There are love interests galore in Someone Great – Blair even has two, one of whom she has sex with in an office meeting room – but they’re resoundingly secondary. Luckily, co-star Stanfield was more than happy to stay one step behind Rodriguez at all times. “He was like ‘It’s all about you, ladies, and that’s badass,’” Robinson recalls. As Rodriguez puts it: “I was very proud to work across an actor that would uplift a woman’s story  and not be like, ‘Hey, where’s my line and my magical ending?’” 

Credit: Netflix

Similarly, Robinson says that though the movie is loosely based on a horrific breakup of her own, the film isn’t about that relationship or that man. “I got dumped when I was like 21 in New York and instead of being upset about it, I got very drunk with my friends and had a great night. So it was born out of that,” she explains. “But there’s nothing about the guy that’s in this movie. He broke up with me and I’m not going to put him on screen like that. This is a story about me.”

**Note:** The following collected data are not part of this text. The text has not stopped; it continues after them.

-- pv_equiv track=rewrite | github.com/kimdasomxkimdasom/coding_test | programmers/deque_01.py | solution1
-- ===== SOURCE A (Python) =====
-- def solution1(progresses, speeds):
--     # ── 1단계: 각 작업의 소요일수 계산 ──
--     days = []
--     # zip(progresses, speeds)로 진도와 속도를 한 쌍씩 꺼냄
--     # 예: zip([93,30,55], [1,30,5]) → (93,1), (30,30), (55,5)
--     for p, s in zip(progresses, speeds):
--         cnt = 0
--         while p < 100:  # 진도가 100 미만이면 아직 미완성
--             p += s       # 하루에 s만큼 진도 증가
--             cnt += 1     # 하루 경과
--         days.append(cnt) # 이 작업이 며칠 걸리는지 저장
--     # 예: progresses=[93,30,55], speeds=[1,30,5]
--     #     → days = [7, 3, 9]
--
--     # ── 2단계: 앞 작업 기준으로 그룹핑 ──
--     result = [1]            # 첫 번째 작업은 무조건 새 배포 그룹 (1개)
--     max_day = days[0]       # 현재 배포 그룹의 기준 일수 (첫 작업 = 7일)
--
--     for i in range(1, len(days)):  # 두 번째 작업부터 순회
--         if days[i] <= max_day:
--             # 기준보다 빨리 끝남 → 앞 작업이랑 같이 배포
--             # result[-1]은 현재 그룹의 개수, 거기에 +1
--             result[-1] += 1
--         else:
--             # 기준보다 늦게 끝남 → 새 배포 그룹 시작
--             max_day = days[i]   # 기준 일수 갱신
--             result.append(1)    # 새 그룹 추가 (1개부터 시작)
--     # 예: days=[7,3,9]
--     #     i=1: days[1]=3 <= 7 → 같이 배포, result=[2]
--     #     i=2: days[2]=9 > 7  → 새 그룹,   result=[2, 1]
--
--     return result
-- ===== SOURCE B (Python) =====
-- def solution1(progresses, speeds):
--     result = []
--     max_day = None
--     for p, s in zip(progresses, speeds):
--         d = 0 if p >= 100 else -((p - 100) // s)
--         if max_day is None or d > max_day:
--             max_day = d
--             result.append(1)
--         else:
--             result[-1] += 1
--     return result
-- ===== Notes on version B (the rewrite author's own statement) =====
-- stated objective: alternative
-- what changed: Replaces the two-pass scheme (per-task while-loop day counting into a days list, then an index loop grouping from days[0]) with a single streaming pass over zip(progresses, speeds) that computes each task's days by closed-form ceiling division -((p-100)//s) and groups on the fly with an Optional running max_day.
import Mathlib
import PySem

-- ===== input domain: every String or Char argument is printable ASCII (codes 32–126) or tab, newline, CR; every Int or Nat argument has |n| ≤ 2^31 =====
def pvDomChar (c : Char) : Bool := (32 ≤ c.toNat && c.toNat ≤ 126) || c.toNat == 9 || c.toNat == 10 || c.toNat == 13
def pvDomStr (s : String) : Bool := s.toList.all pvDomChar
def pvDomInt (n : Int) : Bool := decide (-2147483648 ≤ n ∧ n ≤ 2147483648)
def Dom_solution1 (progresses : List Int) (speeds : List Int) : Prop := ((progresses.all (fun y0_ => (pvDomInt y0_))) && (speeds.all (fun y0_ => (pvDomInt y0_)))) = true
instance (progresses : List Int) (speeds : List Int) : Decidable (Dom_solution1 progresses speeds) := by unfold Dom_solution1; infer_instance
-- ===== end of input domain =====

-- B replaces A's two passes (per-task while-loop day counts into a list, then index
-- grouping from days[0]) with one streaming pass using closed-form ceiling division.

-- ===== PORT A =====
-- result[-1] += 1 : increment the last element of a list
def pvIncLast : List Int → List Int
  | [] => []
  | [x] => [x + 1]
  | x :: xs => x :: pvIncLast xs

-- 'cnt = 0; while p < 100: p += s; cnt += 1' — the '1 ≤ s' test is only a totality
-- guard (Python diverges when p < 100 and s ≤ 0; Pre_ excludes those inputs)
def pvWhileCnt (p s cnt : Int) : Int :=
  if _h : p < 100 then
    (if _hs : 1 ≤ s then pvWhileCnt (p + s) s (cnt + 1) else cnt)
  else cnt
termination_by (100 - p).toNat
decreasing_by omega

def solution1 (progresses : List Int) (speeds : List Int) : List Int :=
  let days := (progresses.zip speeds).foldl
      (fun acc pr => acc ++ [pvWhileCnt pr.1 pr.2 0]) []
  match days with
  | [] => []   -- Python raises IndexError at days[0] here (outside Pre_)
  | d0 :: rest =>
    (rest.foldl
      (fun (st : List Int × Int) d =>
        if d ≤ st.2 then (pvIncLast st.1, st.2) else (st.1 ++ [1], d))
      ([1], d0)).1

-- ===== PORT B =====
-- 'd = 0 if p >= 100 else -((p - 100) // s)' (B's closed-form day count)
def pvDays (p s : Int) : Int :=
  if (100:Int) ≤ p then 0 else -(PySem.Int.floordiv (p - 100) s)

def solution1_alt (progresses : List Int) (speeds : List Int) : List Int :=
  ((progresses.zip speeds).foldl
    (fun (st : List Int × Option Int) pr =>
      let d : Int := pvDays pr.1 pr.2
      match st.2 with
      | none => (st.1 ++ [1], some d)
      | some m => if d > m then (st.1 ++ [1], some d) else (pvIncLast st.1, some m))
    ([], none)).1

-- ===== PRECONDITION & SPEC =====
-- Pre_ excludes exactly the inputs where Python A does not return: an empty zip
-- (IndexError at days[0]) and any unfinished task with nonpositive speed (the
-- while loop diverges).
def Pre_solution1 (progresses : List Int) (speeds : List Int) : Prop :=
  progresses ≠ [] ∧ speeds ≠ [] ∧
  ∀ pr ∈ progresses.zip speeds, pr.1 < 100 → 1 ≤ pr.2

instance (progresses : List Int) (speeds : List Int) : Decidable (Pre_solution1 progresses speeds) := by
  unfold Pre_solution1; infer_instance

def pvWitness_solution1 : List Int × List Int := ([93, 30, 55], [1, 30, 5])

def Spec_solution1 (progresses : List Int) (speeds : List Int) (out : List Int) : Prop := out = solution1_alt progresses speeds
instance (progresses : List Int) (speeds : List Int) (out : List Int) : Decidable (Spec_solution1 progresses speeds out) := by unfold Spec_solution1; infer_instance

-- ===== CLAIM (what is proved, stated in full; the proofs are below) =====
def Claim_equal_solution1 : Prop := ∀ (progresses : List Int) (speeds : List Int), Dom_solution1 progresses speeds → Pre_solution1 progresses speeds → Spec_solution1 progresses speeds (solution1 progresses speeds)


-- ===== LEMMAS AND PROOFS =====

theorem pvDays_step (p s : Int) (hp : p < 100) (hs : 1 ≤ s) :
    pvDays p s = 1 + pvDays (p + s) s := by
  unfold pvDays
  rw [if_neg (by omega)]
  by_cases h2 : (100:Int) ≤ p + s
  · rw [if_pos h2]
    have : PySem.Int.floordiv (p - 100) s = -1 := by
      rw [PySem.Int.floordiv_eq_iff_of_pos (by omega)]
      constructor <;> nlinarith
    omega
  · rw [if_neg h2]
    have hb : PySem.Int.floordiv (p + s - 100) s * s ≤ p + s - 100 ∧
        p + s - 100 < (PySem.Int.floordiv (p + s - 100) s + 1) * s :=
      (PySem.Int.floordiv_eq_iff_of_pos (by omega)).mp rfl
    have : PySem.Int.floordiv (p - 100) s = PySem.Int.floordiv (p + s - 100) s - 1 := by
      rw [PySem.Int.floordiv_eq_iff_of_pos (by omega)]
      constructor <;> nlinarith [hb.1, hb.2]
    omega

theorem pvWhileCnt_eq (p s cnt : Int) (hs : p < 100 → 1 ≤ s) :
    pvWhileCnt p s cnt = cnt + pvDays p s := by
  rw [pvWhileCnt]
  by_cases h : p < 100
  · have hs1 := hs h
    rw [dif_pos h, dif_pos hs1, pvWhileCnt_eq (p + s) s (cnt + 1) (fun _ => hs1),
        pvDays_step p s h hs1]
    omega
  · rw [dif_neg h]
    unfold pvDays
    rw [if_pos (by omega)]
    omega
termination_by (100 - p).toNat
decreasing_by omega

theorem pvFoldlApp (l : List (Int × Int)) (g : Int × Int → Int) (acc : List Int) :
    l.foldl (fun a pr => a ++ [g pr]) acc = acc ++ l.map g := by
  induction l generalizing acc with
  | nil => simp
  | cons x xs ih => simp [ih]

-- B's fold with a `some` max equals A's grouping fold over the mapped day list
theorem pvGroupEq (l : List (Int × Int)) (r : List Int) (m : Int) :
    (l.foldl
      (fun (st : List Int × Option Int) pr =>
        let d : Int := pvDays pr.1 pr.2
        match st.2 with
        | none => (st.1 ++ [1], some d)
        | some m => if d > m then (st.1 ++ [1], some d) else (pvIncLast st.1, some m))
      (r, some m)) =
    (fun st : List Int × Int => (st.1, some st.2))
      ((l.map (fun pr => pvDays pr.1 pr.2)).foldl
        (fun (st : List Int × Int) d =>
          if d ≤ st.2 then (pvIncLast st.1, st.2) else (st.1 ++ [1], d))
        (r, m)) := by
  induction l generalizing r m with
  | nil => simp
  | cons pr rest ih =>
    simp only [List.foldl_cons, List.map_cons]
    by_cases h : pvDays pr.1 pr.2 ≤ m
    · rw [if_neg (show ¬ (pvDays pr.1 pr.2 > m) by omega), if_pos h]
      exact ih _ _
    · rw [if_pos (show pvDays pr.1 pr.2 > m by omega), if_neg h]
      exact ih _ _

-- ===== VERDICT (by name: the statement is the Claim_ definition above) =====
theorem solution1_spec : Claim_equal_solution1 := by
  intro ps ss _ hpre
  obtain ⟨h1, h2, h3⟩ := hpre
  unfold Spec_solution1 solution1 solution1_alt
  rw [pvFoldlApp]
  simp only [List.nil_append]
  have hmap : (ps.zip ss).map (fun pr => pvWhileCnt pr.1 pr.2 0)
      = (ps.zip ss).map (fun pr => pvDays pr.1 pr.2) := by
    apply List.map_congr_left
    intro pr hpr
    rw [pvWhileCnt_eq pr.1 pr.2 0 (h3 pr hpr)]
    omega
  rw [hmap]
  obtain ⟨pr, rest, hzip⟩ : ∃ pr rest, ps.zip ss = pr :: rest := by
    cases ps with
    | nil => exact absurd rfl h1
    | cons a as =>
      cases ss with
      | nil => exact absurd rfl h2
      | cons b bs => exact ⟨(a, b), as.zip bs, rfl⟩
  rw [hzip]
  simp only [List.map_cons, List.foldl_cons, List.nil_append]
  rw [pvGroupEq]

As a result, Someone Great is maybe the next great romantic comedy about female friendship. The love story in this movie isn’t about a guy, it’s about three best friends; the grand gesture isn’t a woman running into a man’s arms, but into the embrace of her closest confidantes.

“We’re reversing it,” Robinson says. “We’re taking the rom com and we’re saying that this movie is about these three women and that’s a different romantic comedy. And just because it’s not a man and a woman falling in love doesn’t mean it’s any less of a romantic comedy.”

She adds: “That’s what I think we need to be putting more on screen, because that’s what young women want. They watch these things and they’re like, OK, that’s my–”

Sisterhood,” Rodriguez finishes.

Someone Great streams on Netflix from 19 April.